テーマごとにいいものを集めるセレクト型がこれまでのデザインショップの主流ならば、いまはオーナーやバイヤーが経験で得た知識やネットワークをフルに活かしながら、ジャンルをまたぎ、自由な感性で“いま気になるもの”に再編集をかけていくキュレーション型の時代。店内に取り揃えるアイテムもさらに厳選され、企画展の開催やオリジナルプロダクトの開発など、独自性をもって積極的に活動している。

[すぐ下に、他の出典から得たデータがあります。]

-- pv_equiv track=rewrite | github.com/andrewstellman/octobatch | scripts/analyze_results.py | calculate_net
-- ===== SOURCE A (Python) =====
-- from collections import Counter, defaultdict
--
-- def calculate_net(counts: Counter, net_positive: list[str], net_negative: list[str]) -> int:
--     """
--     Calculate net score based on positive and negative value lists.
--
--     Args:
--         counts: Counter of value occurrences
--         net_positive: List of values to count as +1 each
--         net_negative: List of values to count as -1 each
--
--     Returns:
--         Net score (positive_count - negative_count)
--     """
--     positive_count = 0
--     negative_count = 0
--
--     net_positive_lower = [v.lower() for v in net_positive]
--     net_negative_lower = [v.lower() for v in net_negative]
--
--     for key, count in counts.items():
--         key_lower = str(key).lower()
--         if key_lower in net_positive_lower:
--             positive_count += count
--         elif key_lower in net_negative_lower:
--             negative_count += count
--
--     return positive_count - negative_count
-- ===== SOURCE B (Python) =====
-- def calculate_net(counts, net_positive, net_negative):
--     """Aggregate counts by lowercased key first, then sum the aggregate over the
--     positive value set and over the negative-only value set (staged passes,
--     iterating the value sets instead of branching per counter entry)."""
--     agg = {}
--     for key, count in counts.items():
--         k = str(key).lower()
--         agg[k] = agg.get(k, 0) + count
--     pos_set = {v.lower() for v in net_positive}
--     neg_only = {v.lower() for v in net_negative} - pos_set
--     return sum(agg.get(v, 0) for v in pos_set) - sum(agg.get(v, 0) for v in neg_only)
-- ===== Notes on version B (the rewrite author's own statement) =====
-- stated objective: faster
-- what changed: Instead of one pass over the counter branching on two membership tests with two accumulators, B first aggregates the counter by lowercased key into a dict, builds the lowered positive set and the negative-minus-positive set (set difference restores A's elif priority), and computes the score by summing the aggregate over each value set.
import Mathlib
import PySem

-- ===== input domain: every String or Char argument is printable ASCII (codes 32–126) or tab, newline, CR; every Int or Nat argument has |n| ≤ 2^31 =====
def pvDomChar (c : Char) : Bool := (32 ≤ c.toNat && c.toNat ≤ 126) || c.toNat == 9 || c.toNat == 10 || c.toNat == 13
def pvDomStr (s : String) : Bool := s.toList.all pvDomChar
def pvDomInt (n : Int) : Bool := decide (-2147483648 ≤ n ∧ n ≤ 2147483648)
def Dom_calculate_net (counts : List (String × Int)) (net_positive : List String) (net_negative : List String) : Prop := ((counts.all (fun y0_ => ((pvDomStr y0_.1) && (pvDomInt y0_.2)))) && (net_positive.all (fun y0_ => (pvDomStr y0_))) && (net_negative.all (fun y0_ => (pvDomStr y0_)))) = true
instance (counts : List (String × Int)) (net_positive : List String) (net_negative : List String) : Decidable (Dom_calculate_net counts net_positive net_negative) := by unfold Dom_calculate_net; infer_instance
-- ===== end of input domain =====

-- B aggregates the counter by lowercased key first, then sums that aggregate over the
-- lowered positive set and the negative-minus-positive set (objective: faster; measured).

-- ===== PORT A =====
def calculate_net (counts : List (String × Int)) (net_positive : List String) (net_negative : List String) : Int :=
  let net_positive_lower := net_positive.map PySem.Str.lower
  let net_negative_lower := net_negative.map PySem.Str.lower
  let st := counts.foldl (fun (pn : Int × Int) kv =>
      let key_lower := PySem.Str.lower kv.1
      if net_positive_lower.contains key_lower then (pn.1 + kv.2, pn.2)
      else if net_negative_lower.contains key_lower then (pn.1, pn.2 + kv.2)
      else pn) (0, 0)
  st.1 - st.2

-- ===== PORT B =====
def calculate_net_alt (counts : List (String × Int)) (net_positive : List String) (net_negative : List String) : Int :=
  let agg := counts.foldl (fun (d : PySem.Dict String Int) kv =>
      let k := PySem.Str.lower kv.1
      d.insert k (d.getD k 0 + kv.2)) PySem.Dict.empty
  let pos_set : PySem.Set String := PySem.Set.ofList (net_positive.map PySem.Str.lower)
  let neg_only : PySem.Set String := PySem.Set.diff (PySem.Set.ofList (net_negative.map PySem.Str.lower)) pos_set
  (pos_set.map (fun v => agg.getD v 0)).sum - (neg_only.map (fun v => agg.getD v 0)).sum

-- ===== PRECONDITION & SPEC =====
def Spec_calculate_net (counts : List (String × Int)) (net_positive : List String) (net_negative : List String) (out : Int) : Prop := out = calculate_net_alt counts net_positive net_negative
instance (counts : List (String × Int)) (net_positive : List String) (net_negative : List String) (out : Int) : Decidable (Spec_calculate_net counts net_positive net_negative out) := by unfold Spec_calculate_net; infer_instance

-- ===== CLAIM =====
def Claim_equal_calculate_net : Prop := ∀ (counts : List (String × Int)) (net_positive : List String) (net_negative : List String), Dom_calculate_net counts net_positive net_negative → Spec_calculate_net counts net_positive net_negative (calculate_net counts net_positive net_negative)

-- ===== LEMMAS AND PROOFS =====

-- summing a fixed nodup list of lookups through one aggregate-insert step
theorem sum_getD_insert (S : List String) (hS : S.Nodup) (d : PySem.Dict String Int) (k : String) (c : Int) :
    (S.map (fun v => (d.insert k (d.getD k 0 + c)).getD v 0)).sum =
      (S.map (fun v => d.getD v 0)).sum + (if k ∈ S then c else 0) := by
  induction S with
  | nil => simp
  | cons v S ih =>
    have hv : v ∉ S := (List.nodup_cons.mp hS).1
    have hS' : S.Nodup := (List.nodup_cons.mp hS).2
    simp only [List.map_cons, List.sum_cons, ih hS']
    by_cases he : k = v
    · subst he
      simp [hv]
      ring
    · simp [PySem.Dict.getD_insert, Ne.symm he, he]
      by_cases hk : k ∈ S <;> simp [hk] <;> ring

-- summing a fixed nodup list of lookups through the whole aggregation fold
theorem sum_getD_agg (counts : List (String × Int)) (S : List String) (hS : S.Nodup) (d : PySem.Dict String Int) :
    (S.map (fun v => (counts.foldl (fun (d : PySem.Dict String Int) kv =>
        d.insert (PySem.Str.lower kv.1) (d.getD (PySem.Str.lower kv.1) 0 + kv.2)) d).getD v 0)).sum =
      (S.map (fun v => d.getD v 0)).sum +
        (counts.map (fun kv => if PySem.Str.lower kv.1 ∈ S then kv.2 else 0)).sum := by
  induction counts generalizing d with
  | nil => simp
  | cons a l ih =>
    simp only [List.foldl_cons, List.map_cons, List.sum_cons, ih]
    rw [sum_getD_insert S hS]
    ring

-- A's paired fold, characterised as two indicator sums
theorem foldA_sums (counts : List (String × Int)) (pl nl : List String) (p n : Int) :
    counts.foldl (fun (pn : Int × Int) kv =>
        if pl.contains (PySem.Str.lower kv.1) then (pn.1 + kv.2, pn.2)
        else if nl.contains (PySem.Str.lower kv.1) then (pn.1, pn.2 + kv.2)
        else pn) (p, n) =
      (p + (counts.map (fun kv => if pl.contains (PySem.Str.lower kv.1) then kv.2 else 0)).sum,
       n + (counts.map (fun kv => if pl.contains (PySem.Str.lower kv.1) then 0
              else if nl.contains (PySem.Str.lower kv.1) then kv.2 else 0)).sum) := by
  induction counts generalizing p n with
  | nil => simp
  | cons a l ih =>
    simp only [List.foldl_cons, List.map_cons, List.sum_cons]
    by_cases hp : pl.contains (PySem.Str.lower a.1)
    · simp only [hp, if_true]
      rw [ih]
      simp only [Prod.mk.injEq]
      constructor <;> ring
    · by_cases hn : nl.contains (PySem.Str.lower a.1)
      · simp only [hp, hn, Bool.false_eq_true, if_true, if_false]
        rw [ih]
        simp only [Prod.mk.injEq]
        constructor <;> ring
      · simp only [hp, hn, Bool.false_eq_true, if_false]
        rw [ih]
        simp only [Prod.mk.injEq]
        constructor <;> ring

-- ===== VERDICT =====
theorem calculate_net_spec : Claim_equal_calculate_net := by
  intro counts net_positive net_negative _
  unfold Spec_calculate_net calculate_net calculate_net_alt
  dsimp only
  rw [foldA_sums]
  have hposN : (PySem.Set.ofList (net_positive.map PySem.Str.lower)).Nodup :=
    PySem.Set.nodup_ofList _
  have hnegN : (PySem.Set.diff (PySem.Set.ofList (net_negative.map PySem.Str.lower))
      (PySem.Set.ofList (net_positive.map PySem.Str.lower))).Nodup :=
    PySem.Set.nodup_diff _ _ (PySem.Set.nodup_ofList _)
  rw [sum_getD_agg counts _ hposN, sum_getD_agg counts _ hnegN]
  have e1 : (counts.map (fun kv => if PySem.Str.lower kv.1 ∈ PySem.Set.ofList (net_positive.map PySem.Str.lower) then kv.2 else 0)) =
      (counts.map (fun kv => if (net_positive.map PySem.Str.lower).contains (PySem.Str.lower kv.1) then kv.2 else 0)) := by
    apply List.map_congr_left; intro kv _
    by_cases h : PySem.Str.lower kv.1 ∈ net_positive.map PySem.Str.lower <;>
      simp [PySem.Set.mem_ofList, h]
  have e2 : (counts.map (fun kv => if PySem.Str.lower kv.1 ∈ PySem.Set.diff (PySem.Set.ofList (net_negative.map PySem.Str.lower)) (PySem.Set.ofList (net_positive.map PySem.Str.lower)) then kv.2 else 0)) =
      (counts.map (fun kv => if (net_positive.map PySem.Str.lower).contains (PySem.Str.lower kv.1) then 0
          else if (net_negative.map PySem.Str.lower).contains (PySem.Str.lower kv.1) then kv.2 else 0)) := by
    apply List.map_congr_left; intro kv _
    by_cases h1 : PySem.Str.lower kv.1 ∈ net_negative.map PySem.Str.lower <;>
      by_cases h2 : PySem.Str.lower kv.1 ∈ net_positive.map PySem.Str.lower <;>
        simp [PySem.Set.mem_diff, PySem.Set.mem_ofList, h1, h2]
  rw [e1, e2]
  simp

また、コロナ禍によって生活環境を意識し、よりよくしたいと考える人が増加。そのニーズに応えるように、大手インテリアショップや主要ブランドによる新店舗のオープンやリニューアルのニュースも続々と届いている。

アトリエ・エムオー【青山】

柳原照弘がデザインした、感性を刺激するショップ

東京メトロ・青山一丁目駅に直結するビルの1階に、2023年11月15日にオープンしたアトリエ・エムオー。店内には、ミッドセンチュリーの名作家具や貴重なアートオブジェに加えて、国内外の実力派作家による現代陶芸やデザイン性の高いワードローブなど、ジャンルや時代を超えた力強い作品が並ぶ。卓越したものづくりの根底にある満ちあふれた創造力、自然と共生するシンプルな暮らしへの意識にフォーカス。ゆっくりと時間をかけて対峙し、さらに自由にイマジネーションを広げていくことができるギャラリーショップとしての活動を目指している。店舗デザインは、ヴァーグ 神戸のディレクターであり、デザイナーとしてヨーロッパでも活躍する柳原照弘が担当。外の景色と連動しながら、経年変化によってより情感あふれる空間となるよう、ディテールにまで意識を及ぼしながらていねいに仕上げている。月に1度のペースで展示替えを行い、今後はアーティストによるワークショップなども行っていく予定だ。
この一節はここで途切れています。